## Problem requirements
Take the lines below between the one holding "x ∈ flags.foldl pvStepA s ↔" and the one holding "theorem pv_maskFold_aux (flags", inclusive, and copy them exactly. Add nothing.

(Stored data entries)
********
-- pv_equiv track=rewrite | github.com/shabnomm/predictive-dispatcher | backend/app/services/scoring.py | _required_skills_from_flags
-- ===== SOURCE A (Python) =====
-- from typing import List
--
-- def _required_skills_from_flags(flags: List[str]) -> List[str]:
--     """
--     Map alert flags to technician skills.
--     Make sure these skills align with what technicians actually have.
--     """
--     skills = set()
--     for f in flags:
--         if "ENGINE" in f or "TEMP" in f:
--             skills.add("engine")
--         if "FUEL" in f:
--             skills.add("fuel")
--         if "VIBRATION" in f:
--             skills.add("engine")  # vibration often mechanical/engine in PoC
--         if "BATTERY" in f or "ELECT" in f:
--             skills.add("electrical")
--
--     # IMPORTANT: don't return a skill that no technician has.
--     # Use "general" as default skill for basic inspections.
--     if not skills:
--         skills.add("general")
--
--     return sorted(skills)
-- ===== SOURCE B (Python) =====
-- _KEYWORD_BITS = (
--     ("ENGINE", 1), ("TEMP", 1), ("VIBRATION", 1),   # engine
--     ("FUEL", 2),                                    # fuel
--     ("BATTERY", 4), ("ELECT", 4),                   # electrical
-- )
--
-- # mask -> already-sorted skill list (0 = no keyword hit -> "general" fallback)
-- _SKILLS_BY_MASK = {
--     0: ["general"],
--     1: ["engine"],
--     2: ["fuel"],
--     3: ["engine", "fuel"],
--     4: ["electrical"],
--     5: ["electrical", "engine"],
--     6: ["electrical", "fuel"],
--     7: ["electrical", "engine", "fuel"],
-- }
--
-- def _required_skills_from_flags(flags):
--     """Map alert flags to technician skills via a keyword bitmask and a dispatch table."""
--     mask = 0
--     for f in flags:
--         for kw, bit in _KEYWORD_BITS:
--             if kw in f:
--                 mask |= bit
--     return _SKILLS_BY_MASK[mask]
-- ===== Notes on version B (the rewrite author's own statement) =====
-- stated objective: alternative
-- what changed: Replaces the per-flag set accumulation and final sort with a keyword-to-bit table OR-ed into a single integer bitmask and a precomputed mask-to-sorted-skill-list dispatch table; no set, no conditionals per skill, no sort.
import Mathlib
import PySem

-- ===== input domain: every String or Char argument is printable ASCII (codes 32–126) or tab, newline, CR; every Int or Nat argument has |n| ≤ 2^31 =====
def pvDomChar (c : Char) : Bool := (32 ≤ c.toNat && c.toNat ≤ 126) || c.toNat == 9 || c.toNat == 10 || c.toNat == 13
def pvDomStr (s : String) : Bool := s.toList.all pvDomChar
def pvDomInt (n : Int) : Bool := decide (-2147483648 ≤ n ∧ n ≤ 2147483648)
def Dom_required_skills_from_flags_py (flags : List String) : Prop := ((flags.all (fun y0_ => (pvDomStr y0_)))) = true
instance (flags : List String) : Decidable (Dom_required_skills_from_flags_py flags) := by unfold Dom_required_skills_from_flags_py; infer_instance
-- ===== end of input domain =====

-- B replaces A's per-flag set accumulation + final sort by a keyword→bit table OR-ed
-- into one bitmask and a precomputed mask→skill-list dispatch table (objective: alternative).

-- ===== PORT A =====
-- loop body of A's 'for f in flags', accumulating the set of skills
def pvStepA (s : PySem.Set String) (f : String) : PySem.Set String :=
  let s := if PySem.Str.isIn "ENGINE" f || PySem.Str.isIn "TEMP" f then PySem.Set.add s "engine" else s
  let s := if PySem.Str.isIn "FUEL" f then PySem.Set.add s "fuel" else s
  let s := if PySem.Str.isIn "VIBRATION" f then PySem.Set.add s "engine" else s
  let s := if PySem.Str.isIn "BATTERY" f || PySem.Str.isIn "ELECT" f then PySem.Set.add s "electrical" else s
  s

def required_skills_from_flags_py (flags : List String) : List String :=
  let skills := flags.foldl pvStepA PySem.Set.empty
  let skills := if skills.isEmpty then PySem.Set.add skills "general" else skills
  PySem.List.sorted skills (fun x => x) false

-- ===== PORT B =====
def pvKeywordBits : List (String × Nat) :=
  [("ENGINE", 1), ("TEMP", 1), ("VIBRATION", 1), ("FUEL", 2), ("BATTERY", 4), ("ELECT", 4)]

def pvSkillsByMask : PySem.Dict Nat (List String) :=
  PySem.Dict.ofList
    [(0, ["general"]), (1, ["engine"]), (2, ["fuel"]), (3, ["engine", "fuel"]),
     (4, ["electrical"]), (5, ["electrical", "engine"]), (6, ["electrical", "fuel"]),
     (7, ["electrical", "engine", "fuel"])]

def required_skills_from_flags_py_alt (flags : List String) : List String :=
  let mask := flags.foldl
    (fun m f => pvKeywordBits.foldl (fun m p => if PySem.Str.isIn p.1 f then m ||| p.2 else m) m) 0
  -- _SKILLS_BY_MASK[mask]; the key is always present (mask < 8), so the .getD [] default is dead
  (PySem.Dict.get? pvSkillsByMask mask).getD []

-- ===== PRECONDITION & SPEC =====
def Spec_required_skills_from_flags_py (flags : List String) (out : List String) : Prop := out = required_skills_from_flags_py_alt flags
instance (flags : List String) (out : List String) : Decidable (Spec_required_skills_from_flags_py flags out) := by unfold Spec_required_skills_from_flags_py; infer_instance

-- ===== CLAIM (what is proved, stated in full; the proofs are below) =====
def Claim_equal_required_skills_from_flags_py : Prop := ∀ (flags : List String), Dom_required_skills_from_flags_py flags → Spec_required_skills_from_flags_py flags (required_skills_from_flags_py flags)

-- ===== LEMMAS AND PROOFS =====

-- per-flag predicates, one per skill
def pvE (f : String) : Bool := PySem.Str.isIn "ENGINE" f || PySem.Str.isIn "TEMP" f || PySem.Str.isIn "VIBRATION" f
def pvF (f : String) : Bool := PySem.Str.isIn "FUEL" f
def pvL (f : String) : Bool := PySem.Str.isIn "BATTERY" f || PySem.Str.isIn "ELECT" f

-- ---- A-side characterisation ----
theorem mem_pvStepA (s : PySem.Set String) (f : String) (x : String) :
    x ∈ pvStepA s f ↔ x ∈ s ∨ (x = "engine" ∧ pvE f) ∨ (x = "fuel" ∧ pvF f) ∨ (x = "electrical" ∧ pvL f) := by
  unfold pvStepA pvE pvF pvL
  split_ifs <;> simp_all [PySem.Set.mem_add] <;> tauto

theorem nodup_pvStepA (s : PySem.Set String) (f : String) (h : s.Nodup) : (pvStepA s f).Nodup := by
  unfold pvStepA
  split_ifs <;> repeat first | exact PySem.Set.nodup_add _ _ ‹_› | apply PySem.Set.nodup_add | assumption

theorem nodup_foldA (flags : List String) (s : PySem.Set String) (h : s.Nodup) :
    (flags.foldl pvStepA s).Nodup := by
  induction flags generalizing s with
  | nil => exact h
  | cons f t ih => exact ih _ (nodup_pvStepA s f h)

theorem mem_foldA (flags : List String) (s : PySem.Set String) (x : String) :
    x ∈ flags.foldl pvStepA s ↔
      x ∈ s ∨ (x = "engine" ∧ flags.any pvE) ∨ (x = "fuel" ∧ flags.any pvF) ∨ (x = "electrical" ∧ flags.any pvL) := by
  induction flags generalizing s with
  | nil => simp
  | cons f t ih =>
    simp only [List.foldl_cons, ih, mem_pvStepA, List.any_cons, Bool.or_eq_true]
    tauto

theorem pv_sorted_eq (S ys : List String) (hnd : S.Nodup) (hys : ys.Nodup)
    (hp : ys.Pairwise (fun a b => a < b)) (hm : ∀ x, x ∈ S ↔ x ∈ ys) :
    PySem.List.sorted S (fun x => x) false = ys :=
  PySem.List.sorted_eq_of_perm_of_pairwise_lt S ys (fun x => x)
    ((List.perm_ext_iff_of_nodup hys hnd).mpr (fun a => (hm a).symm)) hp

-- ---- B-side characterisation of the bitmask ----


def pvMaskOf (f : String) : Nat :=
  pvKeywordBits.foldl (fun m p => if PySem.Str.isIn p.1 f then m ||| p.2 else m) 0

theorem pvInner_lor (f : String) (m : Nat) :
    pvKeywordBits.foldl (fun m p => if PySem.Str.isIn p.1 f then m ||| p.2 else m) m
      = m ||| pvMaskOf f := by
  unfold pvMaskOf pvKeywordBits
  simp only [List.foldl_cons, List.foldl_nil]
  split_ifs <;> simp [Nat.lor_assoc]

theorem pvMaskOf_eq (f : String) :
    pvMaskOf f = (if pvE f then 1 else 0) ||| (if pvF f then 2 else 0) ||| (if pvL f then 4 else 0) := by
  unfold pvMaskOf pvKeywordBits pvE pvF pvL
  simp only [List.foldl_cons, List.foldl_nil]
  cases h1 : PySem.Str.isIn "ENGINE" f <;> cases h2 : PySem.Str.isIn "TEMP" f <;>
    cases h3 : PySem.Str.isIn "VIBRATION" f <;> cases h4 : PySem.Str.isIn "FUEL" f <;>
    cases h5 : PySem.Str.isIn "BATTERY" f <;> cases h6 : PySem.Str.isIn "ELECT" f <;>
    simp

theorem pv_maskFold_aux (flags : List String) (m : Nat) :
    flags.foldl (fun m f => m ||| pvMaskOf f) m
      = m ||| ((if flags.any pvE then 1 else 0) ||| (if flags.any pvF then 2 else 0) ||| (if flags.any pvL then 4 else 0)) := by
  induction flags generalizing m with
  | nil => simp
  | cons f t ih =>
    rw [List.foldl_cons, ih, pvMaskOf_eq]
    simp only [List.any_cons]
    rcases Bool.eq_false_or_eq_true (pvE f) with hE | hE <;>
      rcases Bool.eq_false_or_eq_true (pvF f) with hF | hF <;>
      rcases Bool.eq_false_or_eq_true (pvL f) with hL | hL <;>
      rcases Bool.eq_false_or_eq_true (t.any pvE) with htE | htE <;>
      rcases Bool.eq_false_or_eq_true (t.any pvF) with htF | htF <;>
      rcases Bool.eq_false_or_eq_true (t.any pvL) with htL | htL <;>
      simp [hE, hF, hL, htE, htF, htL, Nat.lor_assoc]

theorem pvMaskFold_eq (flags : List String) (m : Nat) :
    flags.foldl
      (fun m f => pvKeywordBits.foldl (fun m p => if PySem.Str.isIn p.1 f then m ||| p.2 else m) m) m
      = m ||| ((if flags.any pvE then 1 else 0) ||| (if flags.any pvF then 2 else 0) ||| (if flags.any pvL then 4 else 0)) := by
  simp only [pvInner_lor]
  exact pv_maskFold_aux flags m

-- ===== VERDICT (by name: the statement is the Claim_ definition above) =====
theorem required_skills_from_flags_py_spec : Claim_equal_required_skills_from_flags_py := by
  intro flags _
  show required_skills_from_flags_py flags = required_skills_from_flags_py_alt flags
  have hmem := mem_foldA flags PySem.Set.empty
  have hnd := nodup_foldA flags PySem.Set.empty (by simp [PySem.Set.empty])
  unfold required_skills_from_flags_py required_skills_from_flags_py_alt
  rw [pvMaskFold_eq]
  set S := flags.foldl pvStepA PySem.Set.empty with hS
  clear_value S
  cases hE : flags.any pvE <;> cases hF : flags.any pvF <;> cases hL : flags.any pvL <;>
    simp only [hE, hF, hL, Bool.false_eq_true, and_false, and_true, or_false, false_or,
      PySem.Set.empty, List.not_mem_nil] at hmem ⊢
  case false.false.false =>
    have h0 : S = [] := by
      cases S with
      | nil => rfl
      | cons a t => exact absurd ((hmem a).mp (by simp)) (by simp)
    subst h0
    decide
  all_goals {
    have hSne : S.isEmpty = false := by
      rw [List.isEmpty_eq_false_iff]
      intro h0
      subst h0
      first
        | exact (by simpa using (hmem "engine").mpr (by tauto))
        | exact (by simpa using (hmem "fuel").mpr (by tauto))
        | exact (by simpa using (hmem "electrical").mpr (by tauto))
    rw [hSne]
    simp only [Bool.false_eq_true, reduceIte]
    refine pv_sorted_eq S _ hnd (by decide) (by simp [String.lt_iff_toList_lt]; try decide) ?_
    intro x
    rw [hmem x]
    first
      | rw [show (pvSkillsByMask.get? (0 ||| (1 ||| 0 ||| 0))).getD [] = ["engine"] from by decide]
      | rw [show (pvSkillsByMask.get? (0 ||| (0 ||| 2 ||| 0))).getD [] = ["fuel"] from by decide]
      | rw [show (pvSkillsByMask.get? (0 ||| (1 ||| 2 ||| 0))).getD [] = ["engine", "fuel"] from by decide]
      | rw [show (pvSkillsByMask.get? (0 ||| (0 ||| 0 ||| 4))).getD [] = ["electrical"] from by decide]
      | rw [show (pvSkillsByMask.get? (0 ||| (1 ||| 0 ||| 4))).getD [] = ["electrical", "engine"] from by decide]
      | rw [show (pvSkillsByMask.get? (0 ||| (0 ||| 2 ||| 4))).getD [] = ["electrical", "fuel"] from by decide]
      | rw [show (pvSkillsByMask.get? (0 ||| (1 ||| 2 ||| 4))).getD [] = ["electrical", "engine", "fuel"] from by decide]
    simp
    try tauto }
********
## Written answer
    x ∈ flags.foldl pvStepA s ↔
      x ∈ s ∨ (x = "engine" ∧ flags.any pvE) ∨ (x = "fuel" ∧ flags.any pvF) ∨ (x = "electrical" ∧ flags.any pvL) := by
  induction flags generalizing s with
  | nil => simp
  | cons f t ih =>
    simp only [List.foldl_cons, ih, mem_pvStepA, List.any_cons, Bool.or_eq_true]
    tauto

theorem pv_sorted_eq (S ys : List String) (hnd : S.Nodup) (hys : ys.Nodup)
    (hp : ys.Pairwise (fun a b => a < b)) (hm : ∀ x, x ∈ S ↔ x ∈ ys) :
    PySem.List.sorted S (fun x => x) false = ys :=
  PySem.List.sorted_eq_of_perm_of_pairwise_lt S ys (fun x => x)
    ((List.perm_ext_iff_of_nodup hys hnd).mpr (fun a => (hm a).symm)) hp

-- ---- B-side characterisation of the bitmask ----


def pvMaskOf (f : String) : Nat :=
  pvKeywordBits.foldl (fun m p => if PySem.Str.isIn p.1 f then m ||| p.2 else m) 0

theorem pvInner_lor (f : String) (m : Nat) :
    pvKeywordBits.foldl (fun m p => if PySem.Str.isIn p.1 f then m ||| p.2 else m) m
      = m ||| pvMaskOf f := by
  unfold pvMaskOf pvKeywordBits
  simp only [List.foldl_cons, List.foldl_nil]
  split_ifs <;> simp [Nat.lor_assoc]

theorem pvMaskOf_eq (f : String) :
    pvMaskOf f = (if pvE f then 1 else 0) ||| (if pvF f then 2 else 0) ||| (if pvL f then 4 else 0) := by
  unfold pvMaskOf pvKeywordBits pvE pvF pvL
  simp only [List.foldl_cons, List.foldl_nil]
  cases h1 : PySem.Str.isIn "ENGINE" f <;> cases h2 : PySem.Str.isIn "TEMP" f <;>
    cases h3 : PySem.Str.isIn "VIBRATION" f <;> cases h4 : PySem.Str.isIn "FUEL" f <;>
    cases h5 : PySem.Str.isIn "BATTERY" f <;> cases h6 : PySem.Str.isIn "ELECT" f <;>
    simp

theorem pv_maskFold_aux (flags : List String) (m : Nat) :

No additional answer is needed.